The Parker hereditary claim appears to have been concocted in the early part of the nineteenth century by Thomas Lister Parker, a socially ambitious individual who wished to make a mark in London society. Thomas Lister Parker eventually bankrupted himself due to his various extravagances but not before he had corrupted the historical record. Both Whitaker's and Baines' accounts of the history of Bowland bear witness to that corruption. The last known Bowbearer of the Forest of Bowland was Richard Eastwood of Thorneyholme, an acclaimed breeder of racehorses and shorthorn cattle and land agent to John Towneley, 13th Lord of Bowland. Eastwood died in 1871 and is buried at St Hubert's, Dunsop Bridge.

Although the Lord of Bowland's courts at Whitewell that appointed the Bowbearers fell into disuse in the first half of the nineteenth century, it was reported in April 2010 that William Bowland, 16th Lord of Bowland had re-asserted his ancient right and appointed Robert Redmayne Parker of Browsholme Hall his Bowbearer of the Forest of Bowland, the first Parker to be so appointed in more than 150 years.

In 2011, Robert Parker led a party of dignitaries from the Bowland Higher Division Parish Council, the Forest authorities, and local community, to welcome the 16th Lord of Bowland to Dunsop Bridge on his first official visit to the forest. In October 2012, Robert Parker was formally presented with his Bowbearer's "wand of office" by the 16th Lord of Bowland at a public ceremony in Slaidburn. This ceremony marked the 90th anniversary of the final meeting of the manorial court at the town's Tudor courthouse.

==Other English Bowbearers==

Other notable examples of Bowbearers in England include those appointed in the Forests of Delamere, Hatfield, and Mashamshire.

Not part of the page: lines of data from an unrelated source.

-- pv_equiv track=rewrite | github.com/userdefault13/Aseprite-Mappie | src/tilemap_generator/map_gen_cli.py | route_is_valid
-- ===== SOURCE A (Python) =====
-- Point = tuple[int, int]
--
-- def route_is_valid(route: list[Point], forbidden: set[Point], blocked_paths: set[Point]) -> bool:
--     if len(route) < 2:
--         return False
--     for cell in route:
--         if cell in forbidden:
--             return False
--         if cell in blocked_paths:
--             return False
--     return True
-- ===== SOURCE B (Python) =====
-- # B: inverted traversal — index the route once as a set, then sweep the obstacle
-- # collections asking whether any obstacle lies on the route (no per-cell loop over route).
-- def route_is_valid(route, forbidden, blocked_paths):
--     cells = set(route)
--     hit = any(p in cells for p in forbidden) or any(p in cells for p in blocked_paths)
--     return len(route) >= 2 and not hit
-- ===== Notes on version B (the rewrite author's own statement) =====
-- stated objective: alternative
-- what changed: Inverts the traversal: instead of looping over route cells testing membership in the obstacle sets, B builds a set index of the route once and sweeps over the obstacle collections testing whether any obstacle lies on the route.
import Mathlib
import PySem

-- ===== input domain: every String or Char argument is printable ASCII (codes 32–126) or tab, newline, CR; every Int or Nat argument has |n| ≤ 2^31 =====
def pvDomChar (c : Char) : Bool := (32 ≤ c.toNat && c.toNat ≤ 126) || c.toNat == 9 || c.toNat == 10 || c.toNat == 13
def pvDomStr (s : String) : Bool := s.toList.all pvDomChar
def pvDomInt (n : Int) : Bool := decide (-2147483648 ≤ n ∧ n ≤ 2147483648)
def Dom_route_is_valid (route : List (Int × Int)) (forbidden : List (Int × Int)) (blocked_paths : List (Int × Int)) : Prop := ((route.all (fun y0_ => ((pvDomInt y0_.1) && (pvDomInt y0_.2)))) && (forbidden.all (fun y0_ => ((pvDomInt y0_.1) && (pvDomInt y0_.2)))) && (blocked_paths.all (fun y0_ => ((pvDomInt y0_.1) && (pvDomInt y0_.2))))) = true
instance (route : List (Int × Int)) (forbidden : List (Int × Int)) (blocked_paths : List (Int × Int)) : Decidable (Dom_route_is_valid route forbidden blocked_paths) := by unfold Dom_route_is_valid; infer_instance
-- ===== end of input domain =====

-- B inverts the traversal (indexes the route as a set, sweeps the obstacle collections);
-- equivalence of return values is proved on all inputs (no mutation involved).

-- ===== PORT A =====
-- loop 'for cell in route' with early returns, as structural recursion
def routeLoopA (forbidden : List (Int × Int)) (blocked_paths : List (Int × Int)) : List (Int × Int) → Bool
  | [] => true
  | cell :: rest =>
    if PySem.Set.contains forbidden cell then false
    else if PySem.Set.contains blocked_paths cell then false
    else routeLoopA forbidden blocked_paths rest

def route_is_valid (route : List (Int × Int)) (forbidden : List (Int × Int)) (blocked_paths : List (Int × Int)) : Bool :=
  if route.length < 2 then false
  else routeLoopA forbidden blocked_paths route

-- ===== PORT B =====
def route_is_valid_alt (route : List (Int × Int)) (forbidden : List (Int × Int)) (blocked_paths : List (Int × Int)) : Bool :=
  let cells := PySem.Set.ofList route
  let hit := forbidden.any (fun p => PySem.Set.contains cells p)
          || blocked_paths.any (fun p => PySem.Set.contains cells p)
  decide (2 ≤ route.length) && !hit

-- ===== PRECONDITION & SPEC =====
def Spec_route_is_valid (route : List (Int × Int)) (forbidden : List (Int × Int)) (blocked_paths : List (Int × Int)) (out : Bool) : Prop := out = route_is_valid_alt route forbidden blocked_paths
instance (route : List (Int × Int)) (forbidden : List (Int × Int)) (blocked_paths : List (Int × Int)) (out : Bool) : Decidable (Spec_route_is_valid route forbidden blocked_paths out) := by unfold Spec_route_is_valid; infer_instance

-- ===== CLAIM (what is proved, stated in full; the proofs are below) =====
def Claim_equal_route_is_valid : Prop := ∀ (route : List (Int × Int)) (forbidden : List (Int × Int)) (blocked_paths : List (Int × Int)), Dom_route_is_valid route forbidden blocked_paths → Spec_route_is_valid route forbidden blocked_paths (route_is_valid route forbidden blocked_paths)

-- ===== LEMMAS AND PROOFS =====
theorem routeLoopA_iff (forbidden blocked_paths : List (Int × Int)) (route : List (Int × Int)) :
    routeLoopA forbidden blocked_paths route = true ↔
      ∀ c ∈ route, c ∉ forbidden ∧ c ∉ blocked_paths := by
  induction route with
  | nil => simp [routeLoopA]
  | cons c rest ih =>
    simp only [routeLoopA, List.mem_cons]
    by_cases hf : PySem.Set.contains forbidden c <;>
      by_cases hb : PySem.Set.contains blocked_paths c <;>
      simp_all

-- ===== VERDICT (by name: the statement is the Claim_ definition above) =====
theorem route_is_valid_spec : Claim_equal_route_is_valid := by
  intro route forbidden blocked_paths _
  unfold Spec_route_is_valid route_is_valid route_is_valid_alt
  by_cases h : route.length < 2
  · simp [h, show ¬ (2 ≤ route.length) by omega]
  · rw [if_neg h, Bool.eq_iff_iff]
    simp only [Bool.and_eq_true, Bool.not_eq_true', Bool.or_eq_false_iff,
      List.any_eq_false, decide_eq_true_eq]
    rw [routeLoopA_iff]
    constructor
    · intro hall
      refine ⟨by omega, ?_, ?_⟩ <;>
        · intro p hp
          simp only [PySem.Set.contains_iff, PySem.Set.mem_ofList]
          intro hpr
          have := hall p hpr
          tauto
    · rintro ⟨-, hf, hb⟩ c hc
      constructor
      · intro hcf
        have := hf c hcf
        simp [PySem.Set.mem_ofList, hc] at this
      · intro hcb
        have := hb c hcb
        simp [PySem.Set.mem_ofList, hc] at this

In 1513, a Richard Done of Utkinton is described as the hereditary Bowbearer of Delamere.

In 1605, Sir Robert Swift of Streetthorpe (Edenthorpe) was appointed Bowbearer to the Royal Chase of Hatfield by James I. A local tradition in that area states that the many yew trees of the region were planted as a result, to provide wood for bows. The Complete Shakespeare Encyclopedia by Carol Enos also states that "Alvanley Hall, the property of William Arden, Baron Alvanley, has been abandoned as the residence of the family for nearly a century and a half, and little of the house remains. Lord Alvanley is hereditary Bowbearer of the Forest of Delamere, and possesses the ancient bugle horn by which his ancestors have held that office almost from the period of the Norman Invasion."

In 1632, Sir Francis Armitage of Kirklees, was appointed Bowbearer of the Free Chase of Mashamshire.

==Other uses==

The bowbearer is not a uniquely English phenomenon. There was an officer to the king, described as a "bowbearer", in ancient Persia. The officers in most close attendance on the monarch's person were, in war, his charioteer, his stoolbearer, his bowbearer, and his quiverbearer; in peace, his parasolbearer, and his fanbearer, who was also privileged to carry what has been termed "the royal pocket-handkerchief".